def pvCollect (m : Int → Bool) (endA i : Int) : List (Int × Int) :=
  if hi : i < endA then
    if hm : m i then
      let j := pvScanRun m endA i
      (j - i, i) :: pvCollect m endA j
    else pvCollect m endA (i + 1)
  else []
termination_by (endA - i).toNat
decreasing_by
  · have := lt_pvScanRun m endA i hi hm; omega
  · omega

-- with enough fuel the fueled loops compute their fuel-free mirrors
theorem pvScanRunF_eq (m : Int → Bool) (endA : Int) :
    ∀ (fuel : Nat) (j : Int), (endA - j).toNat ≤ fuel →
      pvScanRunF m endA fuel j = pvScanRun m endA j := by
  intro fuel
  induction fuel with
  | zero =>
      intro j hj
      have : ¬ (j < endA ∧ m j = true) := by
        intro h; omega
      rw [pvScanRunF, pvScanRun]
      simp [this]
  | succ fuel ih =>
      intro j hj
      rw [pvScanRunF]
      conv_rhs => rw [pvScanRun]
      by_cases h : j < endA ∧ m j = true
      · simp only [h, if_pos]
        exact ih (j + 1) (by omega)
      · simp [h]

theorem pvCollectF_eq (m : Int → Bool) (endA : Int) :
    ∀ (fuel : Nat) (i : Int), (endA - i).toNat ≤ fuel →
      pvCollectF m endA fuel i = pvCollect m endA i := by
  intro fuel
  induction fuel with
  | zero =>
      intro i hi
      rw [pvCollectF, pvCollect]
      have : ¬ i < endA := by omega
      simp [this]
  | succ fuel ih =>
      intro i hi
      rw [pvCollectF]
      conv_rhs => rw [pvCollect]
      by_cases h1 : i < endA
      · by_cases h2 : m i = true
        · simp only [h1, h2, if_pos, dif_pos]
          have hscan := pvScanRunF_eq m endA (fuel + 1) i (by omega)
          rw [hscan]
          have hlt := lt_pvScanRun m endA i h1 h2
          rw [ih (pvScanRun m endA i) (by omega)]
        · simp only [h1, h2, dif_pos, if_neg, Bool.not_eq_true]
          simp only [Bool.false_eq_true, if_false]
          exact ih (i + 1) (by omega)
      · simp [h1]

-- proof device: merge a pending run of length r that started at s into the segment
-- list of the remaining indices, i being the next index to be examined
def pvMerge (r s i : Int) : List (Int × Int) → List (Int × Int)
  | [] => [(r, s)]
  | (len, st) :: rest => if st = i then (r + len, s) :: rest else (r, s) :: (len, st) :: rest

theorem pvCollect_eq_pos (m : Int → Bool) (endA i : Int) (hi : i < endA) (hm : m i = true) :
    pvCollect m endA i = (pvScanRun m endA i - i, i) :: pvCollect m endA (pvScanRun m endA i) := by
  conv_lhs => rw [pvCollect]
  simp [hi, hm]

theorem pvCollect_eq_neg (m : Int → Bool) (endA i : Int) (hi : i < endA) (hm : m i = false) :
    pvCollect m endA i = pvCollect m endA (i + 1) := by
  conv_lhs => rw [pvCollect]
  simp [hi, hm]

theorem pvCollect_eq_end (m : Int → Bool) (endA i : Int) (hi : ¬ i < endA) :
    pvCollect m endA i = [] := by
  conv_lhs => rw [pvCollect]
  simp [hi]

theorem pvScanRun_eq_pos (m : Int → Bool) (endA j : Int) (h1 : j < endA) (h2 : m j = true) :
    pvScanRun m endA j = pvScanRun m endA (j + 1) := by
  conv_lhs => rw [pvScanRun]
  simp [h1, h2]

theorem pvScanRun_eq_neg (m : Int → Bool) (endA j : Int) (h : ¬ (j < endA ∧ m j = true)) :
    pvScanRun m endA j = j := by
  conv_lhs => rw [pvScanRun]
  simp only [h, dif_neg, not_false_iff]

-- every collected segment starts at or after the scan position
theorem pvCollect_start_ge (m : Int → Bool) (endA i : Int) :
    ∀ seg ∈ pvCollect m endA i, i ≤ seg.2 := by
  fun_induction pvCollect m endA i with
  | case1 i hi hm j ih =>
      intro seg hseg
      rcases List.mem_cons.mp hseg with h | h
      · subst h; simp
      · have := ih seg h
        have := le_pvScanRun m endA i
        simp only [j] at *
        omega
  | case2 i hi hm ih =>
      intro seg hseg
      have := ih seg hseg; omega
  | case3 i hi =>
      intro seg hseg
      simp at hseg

● **About this task**
Would you please show every line of the material above that includes the string "then"?

● **Output for this task**
  if hi : i < endA then
    if hm : m i then
  | (len, st) :: rest => if st = i then (r + len, s) :: rest else (r, s) :: (len, st) :: rest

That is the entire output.